Data to process section start

-- quickselect computes the k-th element of the sorted list
theorem pvSelectGo_eq_sorted : ∀ (fuel : Nat) (a : List Int), a.length ≤ fuel →
    ∀ k : Nat, k < a.length →
    pvSelectGo fuel a k = (PySem.List.sorted a (fun v => v) false).getD k 0 := by
  intro fuel
  induction fuel with
  | zero => intro a ha k hk; omega
  | succ n ih =>
    intro a ha k hk
    simp only [pvSelectGo]
    by_cases h1 : a.length ≤ 1
    · rw [if_pos h1]
      have hl1 : a.length = 1 := by omega
      obtain ⟨v, hv⟩ : ∃ v, a = [v] := by
        match a, hl1 with | [v], _ => exact ⟨v, rfl⟩
      subst hv
      have hs : PySem.List.sorted [v] (fun x : Int => x) false = [v] :=
        PySem.List.sorted_id_eq_of_perm_of_pairwise [v] [v] (List.Perm.refl _) (by simp)
      have hk0 : k = 0 := by omega
      simp [hs, hk0]
    · rw [if_neg h1]
      have hne : a ≠ [] := by intro hnil; subst hnil; simp at h1
      have hsplit := pvSortedSplit a (a.getD (a.length / 2) 0)
      have hlen := (pvFilterThreePerm a (a.getD (a.length / 2) 0)).length_eq
      simp only [List.length_append] at hlen
      have hltlen := pvFilterPivotLt a h1 (fun v => decide (v < a.getD (a.length / 2) 0)) (by simp)
      have hgtlen := pvFilterPivotLt a h1 (fun v => decide (a.getD (a.length / 2) 0 < v)) (by simp)
      by_cases h2 : k < (a.filter (fun v => decide (v < a.getD (a.length / 2) 0))).length
      · rw [if_pos h2, ih _ (by omega) k h2, hsplit]
        rw [List.getD_append _ _ _ _ (by simp only [List.length_append, PySem.List.length_sorted]; omega),
            List.getD_append _ _ _ _ (by simp only [PySem.List.length_sorted]; omega)]
      · rw [if_neg h2]
        by_cases h3 : k < a.length - (a.filter (fun v => decide (a.getD (a.length / 2) 0 < v))).length
        · rw [if_pos h3, hsplit]
          rw [List.getD_append _ _ _ _ (by simp only [List.length_append, PySem.List.length_sorted]; omega),
              List.getD_append_right _ _ _ _ (by simp only [PySem.List.length_sorted]; omega)]
          have hidx : k - (PySem.List.sorted (a.filter (fun v => decide (v < a.getD (a.length / 2) 0))) (fun v => v) false).length
              < (a.filter (fun v => decide (v = a.getD (a.length / 2) 0))).length := by
            simp only [PySem.List.length_sorted]; omega
          rw [List.getD_eq_getElem _ _ hidx]
          have hmem2 := List.getElem_mem hidx
          have heqp := (List.mem_filter.mp hmem2).2
          simp only [decide_eq_true_eq] at heqp
          omega
        · rw [if_neg h3, ih _ (by omega) _ (by omega), hsplit]
          rw [List.getD_append_right _ _ _ _ (by simp only [List.length_append, PySem.List.length_sorted]; omega)]
          congr 1
          simp only [List.length_append, PySem.List.length_sorted]
          omega

theorem pvSelect_eq_sorted (a : List Int) (k : Nat) (hk : k < a.length) :
    pvSelect a k = (PySem.List.sorted a (fun v => v) false).getD k 0 :=
  pvSelectGo_eq_sorted a.length a le_rfl k hk

-- x[len(x)//2] of the sorted list is what quickselect returns
theorem pvMedianEq (l : List Int) (hl : l ≠ []) :
    PySem.List.pyGetD (PySem.List.sorted l (fun v => v) false)
        (PySem.Int.floordiv (l.length : Int) 2) 0
      = pvSelect l (l.length / 2) := by
  have h2 : PySem.Int.floordiv (l.length : Int) 2 = ((l.length / 2 : Nat) : Int) := by
    exact_mod_cast PySem.Int.floordiv_natCast l.length 2
  rw [h2, PySem.List.pyGetD_natCast,
      pvSelect_eq_sorted l _
        (Nat.div_lt_self (List.length_pos_of_ne_nil hl) (by omega))]

-- a 'for i in range(len(xs))' accumulation of ys[i] is the sum of ys (len ys = len xs)
theorem pvRangeFoldlGetD (xs ys : List Int) (h : ys.length = xs.length) :
    (PySem.List.pyRange 0 (xs.length : Int) 1).foldl
      (fun acc j => acc + PySem.List.pyGetD ys j 0) 0 = ys.sum := by
  rw [← h, PySem.List.foldl_pyRange_zero_pyGetD' ys 0 (fun acc v => acc + v) 0,
      PySem.List.foldl_add ys (fun v => v) 0]
  simp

Data to process section end

What is needed is an exact copy of all the entries.

-- quickselect computes the k-th element of the sorted list
theorem pvSelectGo_eq_sorted : ∀ (fuel : Nat) (a : List Int), a.length ≤ fuel →
    ∀ k : Nat, k < a.length →
    pvSelectGo fuel a k = (PySem.List.sorted a (fun v => v) false).getD k 0 := by
  intro fuel
  induction fuel with
  | zero => intro a ha k hk; omega
  | succ n ih =>
    intro a ha k hk
    simp only [pvSelectGo]
    by_cases h1 : a.length ≤ 1
    · rw [if_pos h1]
      have hl1 : a.length = 1 := by omega
      obtain ⟨v, hv⟩ : ∃ v, a = [v] := by
        match a, hl1 with | [v], _ => exact ⟨v, rfl⟩
      subst hv
      have hs : PySem.List.sorted [v] (fun x : Int => x) false = [v] :=
        PySem.List.sorted_id_eq_of_perm_of_pairwise [v] [v] (List.Perm.refl _) (by simp)
      have hk0 : k = 0 := by omega
      simp [hs, hk0]
    · rw [if_neg h1]
      have hne : a ≠ [] := by intro hnil; subst hnil; simp at h1
      have hsplit := pvSortedSplit a (a.getD (a.length / 2) 0)
      have hlen := (pvFilterThreePerm a (a.getD (a.length / 2) 0)).length_eq
      simp only [List.length_append] at hlen
      have hltlen := pvFilterPivotLt a h1 (fun v => decide (v < a.getD (a.length / 2) 0)) (by simp)
      have hgtlen := pvFilterPivotLt a h1 (fun v => decide (a.getD (a.length / 2) 0 < v)) (by simp)
      by_cases h2 : k < (a.filter (fun v => decide (v < a.getD (a.length / 2) 0))).length
      · rw [if_pos h2, ih _ (by omega) k h2, hsplit]
        rw [List.getD_append _ _ _ _ (by simp only [List.length_append, PySem.List.length_sorted]; omega),
            List.getD_append _ _ _ _ (by simp only [PySem.List.length_sorted]; omega)]
      · rw [if_neg h2]
        by_cases h3 : k < a.length - (a.filter (fun v => decide (a.getD (a.length / 2) 0 < v))).length
        · rw [if_pos h3, hsplit]
          rw [List.getD_append _ _ _ _ (by simp only [List.length_append, PySem.List.length_sorted]; omega),
              List.getD_append_right _ _ _ _ (by simp only [PySem.List.length_sorted]; omega)]
          have hidx : k - (PySem.List.sorted (a.filter (fun v => decide (v < a.getD (a.length / 2) 0))) (fun v => v) false).length
              < (a.filter (fun v => decide (v = a.getD (a.length / 2) 0))).length := by
            simp only [PySem.List.length_sorted]; omega
          rw [List.getD_eq_getElem _ _ hidx]
          have hmem2 := List.getElem_mem hidx
          have heqp := (List.mem_filter.mp hmem2).2
          simp only [decide_eq_true_eq] at heqp
          omega
        · rw [if_neg h3, ih _ (by omega) _ (by omega), hsplit]
          rw [List.getD_append_right _ _ _ _ (by simp only [List.length_append, PySem.List.length_sorted]; omega)]
          congr 1
          simp only [List.length_append, PySem.List.length_sorted]
          omega

theorem pvSelect_eq_sorted (a : List Int) (k : Nat) (hk : k < a.length) :
    pvSelect a k = (PySem.List.sorted a (fun v => v) false).getD k 0 :=
  pvSelectGo_eq_sorted a.length a le_rfl k hk

-- x[len(x)//2] of the sorted list is what quickselect returns
theorem pvMedianEq (l : List Int) (hl : l ≠ []) :
    PySem.List.pyGetD (PySem.List.sorted l (fun v => v) false)
        (PySem.Int.floordiv (l.length : Int) 2) 0
      = pvSelect l (l.length / 2) := by
  have h2 : PySem.Int.floordiv (l.length : Int) 2 = ((l.length / 2 : Nat) : Int) := by
    exact_mod_cast PySem.Int.floordiv_natCast l.length 2
  rw [h2, PySem.List.pyGetD_natCast,
      pvSelect_eq_sorted l _
        (Nat.div_lt_self (List.length_pos_of_ne_nil hl) (by omega))]

-- a 'for i in range(len(xs))' accumulation of ys[i] is the sum of ys (len ys = len xs)
theorem pvRangeFoldlGetD (xs ys : List Int) (h : ys.length = xs.length) :
    (PySem.List.pyRange 0 (xs.length : Int) 1).foldl
      (fun acc j => acc + PySem.List.pyGetD ys j 0) 0 = ys.sum := by
  rw [← h, PySem.List.foldl_pyRange_zero_pyGetD' ys 0 (fun acc v => acc + v) 0,
      PySem.List.foldl_add ys (fun v => v) 0]
  simp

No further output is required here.